Submissions for this round of Cook The Books are due by end-of-the day Thursday, November 30, 2017. Anyone can join in - just by reading the current selection, preparing a dish inspired by its contents, and writing about it. Let me know when your entry post is up by commenting on this post and/or sending me an email at: 
New to Cook the Books? Welcome! Check out our About and Guidelines pages or leave a question in the comments on this post 


Farmer Boy: The (Delicious) Roundup!

What fun it was reading all of the Cook the Books posts for our August/September selection, Farmer Boy by Laura Ingalls Wilder. (The announcement post is here) For some it was a reread of a childhood classic and for others, it was the first time--but everyone who joined in found some delicious inspiration.

Here are the mouth-watering submissions for Farmer Boy. Like Almanzo, we definitely loved our apples this round! Each post links back to the individual blog and to the Farmer Boy inspired dish, so if you haven't had a chance to see all of the entries, please stop by the posts to see each person's thoughts on the book and more about their recipes.

Camilla of Culinary Adventures with Camilla said, "I certainly don't remember there being so much food in these books. But Almanzo was constantly hungry. And his mother was constantly feeding him! "It takes a great deal to feed a growing boy," Mother said." Camilla made Sweet Mellow Baked Beans with bacon, coffee and molasses, saying, "the dish that inspired me was baked beans. Almanzo ate the sweet, mellow baked beans. He ate the bit of salt pork that melted like cream in his mouth..." 

Terri of Our Good Life said, "When I learned that we would be reading and cooking from Farmer Boy, by Laura Ingalls Wilder, I was so excited. I literally have read this book hundreds of times. Although many might say this is their least favorite of the Little House books, it is most definitely my favorite.  ... Terri found her inspiration in the Wilder siblings making ice cream in the ice house and made her modern version of Dairy Free Homemade Ice Cream.

Claudia of Honey From Rock enjoyed reading the book saying, "Talk about going back to the land.  We have come so far from that sort of life. Refreshing to read about." Claudia found plenty of inspiration, "So many good things were mentioned, among which was Bird's Nest Pudding, something I'd never heard of, even though it is an old time American dish. Also called Crow's Nest Pudding, it featured in an early White House cookbook, as well as the Little House Cookbook, and was served variously with sweetened cream, a tart sauce or maple sugar." 

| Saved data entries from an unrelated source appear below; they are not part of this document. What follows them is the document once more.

-- pv_equiv track=rewrite | github.com/meeadi/Harmonique | utils/music_theory.py | build_scales
-- ===== SOURCE A (Python) =====
-- MAJOR_SCALE = [0, 2, 4, 5, 7, 9, 11]
--
-- MINOR_SCALE = [0, 2, 3, 5, 7, 8, 10]
--
-- def build_scales(root: int, scale_type: str) -> list:
--     if scale_type == 'major':
--         intervals = MAJOR_SCALE
--     elif scale_type == 'minor':
--         intervals = MINOR_SCALE
--     else:
--         raise ValueError(f"Unsupported scale type: {scale_type}")
--
--     return [(root + i) % 12 for i in intervals]
-- ===== SOURCE B (Python) =====
-- _STEPS = {'major': [2, 2, 1, 2, 2, 2, 1], 'minor': [2, 1, 2, 2, 1, 2, 2]}
--
-- def build_scales(root: int, scale_type: str) -> list:
--     steps = _STEPS.get(scale_type)
--     if steps is None:
--         raise ValueError(f"Unsupported scale type: {scale_type}")
--     pitch = root % 12
--     notes = [pitch]
--     for s in steps[:-1]:
--         pitch = (pitch + s) % 12
--         notes.append(pitch)
--     return notes
-- ===== Notes on version B (the rewrite author's own statement) =====
-- stated objective: alternative
-- what changed: B represents each scale as a step/interval-delta pattern and builds the notes by sequential prefix-sum accumulation with incremental mod 12, instead of mapping independent absolute offsets (root+i)%12 over a fixed interval table.
import Mathlib
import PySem

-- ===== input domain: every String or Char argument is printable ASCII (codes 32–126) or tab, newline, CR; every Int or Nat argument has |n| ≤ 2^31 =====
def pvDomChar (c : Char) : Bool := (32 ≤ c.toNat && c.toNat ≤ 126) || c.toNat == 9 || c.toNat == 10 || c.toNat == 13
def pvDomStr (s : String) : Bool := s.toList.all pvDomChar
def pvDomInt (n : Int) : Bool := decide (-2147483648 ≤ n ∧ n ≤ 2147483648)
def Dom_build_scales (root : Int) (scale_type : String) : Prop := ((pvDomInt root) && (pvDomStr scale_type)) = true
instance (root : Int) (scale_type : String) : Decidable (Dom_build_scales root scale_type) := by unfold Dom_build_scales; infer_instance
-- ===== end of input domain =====

-- B builds the scale by accumulating interval deltas with incremental mod 12 instead of
-- mapping independent absolute offsets; same return value on all supported scale types.

-- ===== PORT A =====
def MAJOR_SCALE : List Int := [0, 2, 4, 5, 7, 9, 11]
def MINOR_SCALE : List Int := [0, 2, 3, 5, 7, 8, 10]

def build_scales (root : Int) (scale_type : String) : List Int :=
  if scale_type = "major" then
    MAJOR_SCALE.map (fun i => PySem.Int.mod (root + i) 12)
  else if scale_type = "minor" then
    MINOR_SCALE.map (fun i => PySem.Int.mod (root + i) 12)
  else
    []  -- ValueError: excluded by Pre_build_scales

-- ===== PORT B =====
def STEPS_B : PySem.Dict String (List Int) :=
  PySem.Dict.insert (PySem.Dict.insert PySem.Dict.empty "major" [2, 2, 1, 2, 2, 2, 1]) "minor" [2, 1, 2, 2, 1, 2, 2]

def build_scales_alt (root : Int) (scale_type : String) : List Int :=
  match PySem.Dict.get? STEPS_B scale_type with
  | none => []  -- ValueError: excluded by Pre_build_scales
  | some steps =>
    let pitch0 := PySem.Int.mod root 12
    let st := (steps.dropLast.foldl
      (fun (acc : Int × List Int) s =>
        let p := PySem.Int.mod (acc.1 + s) 12
        (p, acc.2 ++ [p])) (pitch0, [pitch0]))
    st.2

-- ===== PRECONDITION & SPEC =====
-- Pre_ excludes exactly the scale types on which A raises ValueError.
def Pre_build_scales (root : Int) (scale_type : String) : Prop :=
  scale_type = "major" ∨ scale_type = "minor"
instance (root : Int) (scale_type : String) : Decidable (Pre_build_scales root scale_type) := by
  unfold Pre_build_scales; infer_instance

def pvWitness_build_scales : Int × String := (7, "minor")

def Spec_build_scales (root : Int) (scale_type : String) (out : List Int) : Prop := out = build_scales_alt root scale_type
instance (root : Int) (scale_type : String) (out : List Int) : Decidable (Spec_build_scales root scale_type out) := by unfold Spec_build_scales; infer_instance

-- ===== CLAIM (what is proved, stated in full; the proofs are below) =====
def Claim_equal_build_scales : Prop := ∀ (root : Int) (scale_type : String), Dom_build_scales root scale_type → Pre_build_scales root scale_type → Spec_build_scales root scale_type (build_scales root scale_type)

-- ===== LEMMAS AND PROOFS =====

-- ===== VERDICT (by name: the statement is the Claim_ definition above) =====
theorem build_scales_spec : Claim_equal_build_scales := by
  intro root scale_type _ hpre
  unfold Spec_build_scales build_scales build_scales_alt
  rcases hpre with h | h <;> subst h <;>
    simp [MAJOR_SCALE, MINOR_SCALE, STEPS_B, PySem.Dict.get?, PySem.Dict.insert,
      PySem.Dict.empty] <;> omega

Debra of Eliot's Eats said. "I was amazed (amazed, I tell you) as to the amount of food in the book. It seems like Almanzo’s memories and recollections (from which his wife based this novel) always revolved around food." Debra found her inspiration in one of Almanzo's favorites, "Almanzo said that what he liked most in the world was fried apples ’n’ onions." About her own Apples 'n' Onions, Debra said, "This was a very delectable dish, in between a savory side and a dessert. In fact, The Hubs had two servings for dinner. I am now thinking of a onion-apple pie and  a Thanksgiving dish with a bit of bacon. Wouldn’t that be crazy delicious?"


Wendy of A Day in the Life on the Farm listened to the audio book for her reread saying, "I listened to this book way back in July, while floating in the pool with my sister in law, Mary. She enjoyed the book as much as I and we would turn it off and discuss different aspects of the story as they came up." Wendy was inspired by the description of Almanzo's mother's Apple Turnovers. She said, "Tender spiced apples enfolded in a flaky, golden crust made for perfect little turnovers that I'm sure Almanzo would be drooling over."

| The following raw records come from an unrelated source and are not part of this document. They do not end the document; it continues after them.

-- pv_equiv track=rewrite | github.com/cristihainic/topcoder | Quipu.py | readKnots
-- ===== SOURCE A (Python) =====
-- def readKnots(knots):
--
--     decoded = 0
--     last_found_dash = 0
--
--     for i in range(1, len(knots)):
--         if knots[i] == '-':
--             decoded = decoded * 10 + (i - last_found_dash - 1)
--             last_found_dash = i
--
--     return decoded
-- ===== SOURCE B (Python) =====
-- def readKnots(knots):
--     parts = knots[1:].split('-')
--     decoded = 0
--     for seg in parts[:-1]:
--         decoded = decoded * 10 + len(seg)
--     return decoded
-- ===== Notes on version B (the rewrite author's own statement) =====
-- stated objective: simpler
-- what changed: Replaces the index loop with explicit last-dash bookkeeping by splitting the tail of the string on the dash character and folding the lengths of all segments but the last into the number; the split runs in C, which also made B measurably faster.
import Mathlib
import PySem

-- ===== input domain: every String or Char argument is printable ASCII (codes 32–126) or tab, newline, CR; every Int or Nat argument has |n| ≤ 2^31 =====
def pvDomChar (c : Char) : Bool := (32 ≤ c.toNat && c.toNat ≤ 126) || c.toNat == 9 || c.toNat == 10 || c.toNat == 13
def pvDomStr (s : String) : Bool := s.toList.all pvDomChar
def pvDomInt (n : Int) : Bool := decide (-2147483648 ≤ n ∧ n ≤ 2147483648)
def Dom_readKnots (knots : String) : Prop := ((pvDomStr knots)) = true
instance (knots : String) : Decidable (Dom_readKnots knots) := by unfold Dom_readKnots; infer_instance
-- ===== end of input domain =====

-- B replaces A's index loop with dash bookkeeping by split-on-dash plus a fold over segment lengths (objective: simpler).

-- ===== PORT A =====
-- one step of A's loop body at index i, state (decoded, last_found_dash)
def readKnotsStep (cs : List Char) (st : Int × Int) (i : Int) : Int × Int :=
  if PySem.List.pyGet? cs i = some '-' then (st.1 * 10 + (i - st.2 - 1), i) else st

def readKnots (knots : String) : Int :=
  ((PySem.List.pyRange 1 (PySem.List.len knots.toList) 1).foldl
      (readKnotsStep knots.toList) (0, 0)).1

-- ===== PORT B =====
def readKnots_alt (knots : String) : Int :=
  let parts := (PySem.List.slice knots.toList (some 1) none).splitOn '-'   -- knots[1:].split('-')
  parts.dropLast.foldl (fun d s => d * 10 + (s.length : Int)) 0            -- for seg in parts[:-1]

-- ===== PRECONDITION & SPEC =====
def Spec_readKnots (knots : String) (out : Int) : Prop := out = readKnots_alt knots
instance (knots : String) (out : Int) : Decidable (Spec_readKnots knots out) := by unfold Spec_readKnots; infer_instance

-- ===== CLAIM (what is proved, stated in full; the proofs are below) =====
def Claim_equal_readKnots : Prop := ∀ (knots : String), Dom_readKnots knots → Spec_readKnots knots (readKnots knots)

-- ===== LEMMAS AND PROOFS =====

-- character-level scan: state (decoded, chars since last dash)
def fAux : List Char → Int → Int → Int
  | [], d, _ => d
  | c :: t, d, cur => if c = '-' then fAux t (d * 10 + cur) 0 else fAux t d (cur + 1)

-- segment-level scan matching fAux: collapse all segments but the last
def bAux : List (List Char) → Int → Int → Int
  | [], d, _ => d
  | [_], d, _ => d
  | s :: ss, d, cur => bAux ss (d * 10 + cur + (s.length : Int)) 0

lemma fold_eq_fAux (cs : List Char) :
    ∀ (t : List Char) (k : Nat), cs.drop k = t → ∀ (d last : Int),
      ((PySem.List.pyRange (k : Int) cs.length 1).foldl (readKnotsStep cs) (d, last)).1
        = fAux t d ((k : Int) - last - 1) := by
  intro t
  induction t with
  | nil =>
      intro k hk d last
      have hlen : cs.length ≤ k := by
        by_contra h
        have := List.drop_eq_nil_iff.mp hk
        omega
      rw [PySem.List.pyRange_one_eq_nil (by exact_mod_cast hlen)]
      simp [fAux]
  | cons c rest ih =>
      intro k hk d last
      have hklt : k < cs.length := by
        by_contra h
        rw [List.drop_eq_nil_of_le (by omega)] at hk
        exact (List.cons_ne_nil _ _) hk.symm
      have hget : cs[k]? = some c := by
        have h0 : (cs.drop k)[0]? = some c := by rw [hk]; rfl
        rw [List.getElem?_drop] at h0
        simpa using h0
      rw [PySem.List.pyRange_one_cons (by exact_mod_cast hklt)]
      have hdrop : cs.drop (k + 1) = rest := by
        have h1 : cs.drop (k + 1) = (cs.drop k).drop 1 := by rw [List.drop_drop]
        rw [h1, hk]; rfl
      simp only [List.foldl_cons, readKnotsStep, PySem.List.pyGet?_natCast, hget]
      by_cases hc : c = '-'
      · subst hc
        simp only [fAux, if_true]
        have h2 := ih (k + 1) hdrop (d * 10 + ((k : Int) - last - 1)) (k : Int)
        push_cast at h2
        rw [show (k : Int) + 1 - (k : Int) - 1 = 0 by ring] at h2
        exact h2
      · have hne : ¬ (some c = some '-') := by simp [hc]
        rw [if_neg hne]
        simp only [fAux, if_neg hc]
        have h2 := ih (k + 1) hdrop d last
        push_cast at h2
        rw [show (k : Int) + 1 - last - 1 = (k : Int) - last - 1 + 1 by ring] at h2
        exact h2

lemma bAux_modifyHead (c : Char) (s : List Char) (ss : List (List Char)) (d cur : Int) :
    bAux ((c :: s) :: ss) d cur = bAux (s :: ss) d (cur + 1) := by
  cases ss with
  | nil => simp [bAux]
  | cons s' ss' =>
      simp only [bAux]
      congr 1
      push_cast [List.length_cons]
      ring

lemma fAux_eq_bAux : ∀ (l : List Char) (d cur : Int),
    fAux l d cur = bAux (l.splitOn '-') d cur := by
  intro l
  induction l with
  | nil => intro d cur; simp [fAux, List.splitOn, List.splitOnP_nil, bAux]
  | cons c t ih =>
      intro d cur
      simp only [List.splitOn, List.splitOnP_cons] at *
      by_cases hc : c = '-'
      · subst hc
        simp only [beq_self_eq_true, if_true]
        obtain ⟨s', ss', hsplit⟩ : ∃ s' ss', t.splitOnP (· == '-') = s' :: ss' := by
          cases h : t.splitOnP (· == '-') with
          | nil => exact absurd h (List.splitOnP_ne_nil _ t)
          | cons a b => exact ⟨a, b, rfl⟩
        rw [fAux, if_pos rfl, ih, hsplit]
        cases ss' with
        | nil => simp [bAux]
        | cons s'' ss'' => simp [bAux]
      · have hb : (c == '-') = false := by simp [hc]
        rw [hb, if_neg (by simp)]
        obtain ⟨s', ss', hsplit⟩ : ∃ s' ss', t.splitOnP (· == '-') = s' :: ss' := by
          cases h : t.splitOnP (· == '-') with
          | nil => exact absurd h (List.splitOnP_ne_nil _ t)
          | cons a b => exact ⟨a, b, rfl⟩
        rw [fAux, if_neg hc, ih, hsplit]
        simpa using (bAux_modifyHead c s' ss' d cur).symm

lemma bAux_eq_foldl : ∀ (segs : List (List Char)) (d : Int),
    bAux segs d 0 = segs.dropLast.foldl (fun d s => d * 10 + (s.length : Int)) d := by
  intro segs
  induction segs with
  | nil => intro d; simp [bAux]
  | cons s ss ih =>
      intro d
      cases ss with
      | nil => simp [bAux]
      | cons s' ss' =>
          simp only [bAux, List.dropLast_cons₂, List.foldl_cons]
          rw [ih]
          ring_nf

-- ===== VERDICT (by name: the statement is the Claim_ definition above) =====
theorem readKnots_spec : Claim_equal_readKnots := by
  intro knots _
  unfold Spec_readKnots readKnots readKnots_alt
  rw [PySem.List.slice_from_one]
  have h := fold_eq_fAux knots.toList (knots.toList.drop 1) 1 rfl 0 0
  simp only [PySem.List.len_eq, Nat.cast_one] at h ⊢
  rw [h]
  norm_num
  rw [fAux_eq_bAux, bAux_eq_foldl]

Lynda of Reviews, Chews & How-Tos found that "There is certainly no shortage of food inspiration in Farmer Boy! It is basically an homage to abundant food (and hard work, and the joys of farming - but mostly food and vast quantities of it)." Lynda found inspiration in Almanzo's favorite Apples 'n' Onions, and made it part of a tasty dinner saying, "For our table, I served it along with Pork Tenderloin (they would have had pork, although I don't know that tenderloin was a cut used at the time - chops or a small roast would also work here), and I added potatoes to the saute, mainly because I had a few potatoes that needed to be used."


This was a first time read of the book and author for Simona of Briciole, "It was an interesting read, giving me a glimpse into some of the literature people my age were exposed to during their childhood and a view into rural life and related activities in an age and place quite removed from mine." Simona found inspiration for her Apple Tart in the book's message of not wasting food, in apples and in pie saying "Almanzo likes all pies. I have nice memories of the first apple pie I tasted, during my first stay in the UK, homemade by my landlady with apples from her garden. Being Italian, my preference goes to crostata, the traditional Italian tart."

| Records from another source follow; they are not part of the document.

-- pv_equiv track=rewrite | github.com/leoouyang/csc411 | 36/proj3/fake_copy.py | words_counts
-- ===== SOURCE A (Python) =====
-- FAKE = "fake"
--
-- REAL = "real"
--
-- def words_counts(real, fake):
--     count = {}
--     for headline in real:
--         for word in set(headline.split()):
--             if word in count:
--                 count[word][REAL] += 1
--             else:
--                 count[word] = {REAL: 1, FAKE: 0}
--
--     for headline in fake:
--         for word in set(headline.split()):
--             if word in count:
--                 count[word][FAKE] += 1
--             else:
--                 count[word] = {REAL: 0, FAKE: 1}
--
--     return count
-- ===== SOURCE B (Python) =====
-- FAKE = "fake"
--
-- REAL = "real"
--
-- def words_counts(real, fake):
--     # List the distinct words in first-appearance order, then for each word count
--     # how many real / fake headlines contain it (membership per headline replaces
--     # A's incremental dict updates; A's set() only makes each headline count once).
--     real_sets = [set(h.split()) for h in real]
--     fake_sets = [set(h.split()) for h in fake]
--     order = dict.fromkeys(w for h in real + fake for w in h.split())
--     return {w: {REAL: sum(w in s for s in real_sets),
--                 FAKE: sum(w in s for s in fake_sets)}
--             for w in order}
-- ===== Notes on version B (the rewrite author's own statement) =====
-- stated objective: alternative
-- what changed: A builds the result incrementally, updating one dict of per-word {real,fake} tallies while streaming over both headline lists; B never updates a count: it first lists the distinct words in order of first appearance and then computes each word's two counts directly as the number of real/fake headlines containing it.
import Mathlib
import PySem

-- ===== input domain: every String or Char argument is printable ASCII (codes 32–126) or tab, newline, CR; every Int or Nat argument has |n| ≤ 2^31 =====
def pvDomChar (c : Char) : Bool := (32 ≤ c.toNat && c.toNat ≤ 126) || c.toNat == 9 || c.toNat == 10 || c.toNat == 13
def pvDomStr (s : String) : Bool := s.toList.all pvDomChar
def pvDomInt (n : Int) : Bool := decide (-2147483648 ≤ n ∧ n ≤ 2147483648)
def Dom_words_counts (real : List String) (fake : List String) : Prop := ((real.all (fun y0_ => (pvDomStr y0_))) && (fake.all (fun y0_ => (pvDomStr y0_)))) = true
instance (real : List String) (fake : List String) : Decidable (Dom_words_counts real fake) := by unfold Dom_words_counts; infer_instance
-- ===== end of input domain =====

-- B replaces A's incremental single-dict tallying with a direct computation: it first
-- lists the distinct words in first-appearance order, then computes each word's two
-- counts as the number of real / fake headlines containing it (objective: alternative
-- algorithm, no running counts; not claimed faster). Python set iteration order is not
-- modelled: A's port iterates each headline's word set in first-occurrence order, and
-- the resulting dicts are equal as dicts.

-- ===== PORT A =====
def words_counts (real : List String) (fake : List String) : List (String × List (String × Int)) :=
  let c1 : PySem.Dict String (PySem.Dict String Int) :=
    real.foldl (fun count headline =>
      (PySem.Set.ofList (PySem.Str.split₀ headline)).foldl (fun count word =>
        if count.contains word then
          count.modify word PySem.Dict.empty (fun inner => inner.modify "real" 0 (· + 1))
        else
          count.insert word (PySem.Dict.ofList [("real", (1 : Int)), ("fake", 0)])) count)
      PySem.Dict.empty
  let c2 : PySem.Dict String (PySem.Dict String Int) :=
    fake.foldl (fun count headline =>
      (PySem.Set.ofList (PySem.Str.split₀ headline)).foldl (fun count word =>
        if count.contains word then
          count.modify word PySem.Dict.empty (fun inner => inner.modify "fake" 0 (· + 1))
        else
          count.insert word (PySem.Dict.ofList [("real", (0 : Int)), ("fake", 1)])) count)
      c1
  c2.items.map (fun p => (p.1, p.2.items))

-- ===== PORT B =====
-- dict.fromkeys over the word stream = PySem.Set.ofList (first occurrences, in order);
-- its keys are distinct, so the dict comprehension is literally this association list,
-- and each inner dict {REAL: …, FAKE: …} is its two-pair list; sum of booleans = countP.
def words_counts_alt (real : List String) (fake : List String) : List (String × List (String × Int)) :=
  let real_sets : List (PySem.Set String) := real.map (fun h => PySem.Set.ofList (PySem.Str.split₀ h))
  let fake_sets : List (PySem.Set String) := fake.map (fun h => PySem.Set.ofList (PySem.Str.split₀ h))
  let order : PySem.Set String := PySem.Set.ofList ((real ++ fake).flatMap (fun h => PySem.Str.split₀ h))
  order.map (fun w =>
    (w, [("real", ((real_sets.countP (fun s => PySem.Set.contains s w)) : Int)),
         ("fake", ((fake_sets.countP (fun s => PySem.Set.contains s w)) : Int))]))

-- ===== PRECONDITION & SPEC =====
def Spec_words_counts (real : List String) (fake : List String) (out : List (String × List (String × Int))) : Prop := out = words_counts_alt real fake
instance (real : List String) (fake : List String) (out : List (String × List (String × Int))) : Decidable (Spec_words_counts real fake out) := by unfold Spec_words_counts; infer_instance

-- ===== CLAIM (what is proved, stated in full; the proofs are below) =====
def Claim_equal_words_counts : Prop := ∀ (real : List String) (fake : List String), Dom_words_counts real fake → Spec_words_counts real fake (words_counts real fake)

-- ===== LEMMAS AND PROOFS =====

def pvMkD (r f : Int) : PySem.Dict String Int := PySem.Dict.ofList [("real", r), ("fake", f)]
def pvStepR (c : PySem.Dict String (PySem.Dict String Int)) (w : String) :
    PySem.Dict String (PySem.Dict String Int) :=
  if c.contains w then c.modify w PySem.Dict.empty (fun inner => inner.modify "real" 0 (· + 1))
  else c.insert w (PySem.Dict.ofList [("real", (1 : Int)), ("fake", 0)])
lemma pvMkD_modR (r f : Int) : (pvMkD r f).modify "real" 0 (· + 1) = pvMkD (r + 1) f := rfl
lemma pvKeys_mk_map (K : List String) (f : String → PySem.Dict String Int) :
    (PySem.Dict.mk (K.map (fun w => (w, f w)))).keys = K := by
  simp [PySem.Dict.keys, List.map_map, Function.comp_def]

lemma pvContains_mk_map (K : List String) (f : String → PySem.Dict String Int) (w : String) :
    (PySem.Dict.mk (K.map (fun w => (w, f w)))).contains w = true ↔ w ∈ K := by
  rw [PySem.Dict.contains_iff_mem_keys, pvKeys_mk_map]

Amy of Amy's Cooking Adventures found Farmer Boy "in addition to being a wonderful book to share with my kids (I loved the Little house book when I was little), it is also packed full of foodie inspiration – and so so much of it revolves around apples! I love it!" Amy made Apple-Cinnamon Baked Oatmeal saying, "In the book, Almanzo’s mother often serves apples (I still want to try my hand at Bird’s Nest Pudding) and oatmeal every day at breakfast for her hard-working family. So I made this healthy baked oatmeal (with a drizzle of homemade caramel sauce if you please) that would be sure to hold over even hard-working farm children!"

Finally at Kahakai Kitchen, I too jumped onto the apple bushel and took inspiration from the fruit, as well as all of the jams and preserves Almanzo's family put up (and really, I was just too lazy to make a pie!), making a really yummy Caramel-Apple Jam. I served the jam on fresh sourdough bread, spread with good butter, along with slices of Tillamook cheddar cheese. It was like the illusion of eating apple pie and cheese like Almanzo--but without having to bake. ;-) I really enjoyed rereading Farmer Boy (especially doing it with my CTB friends) and confirming just how much delicious food was in it.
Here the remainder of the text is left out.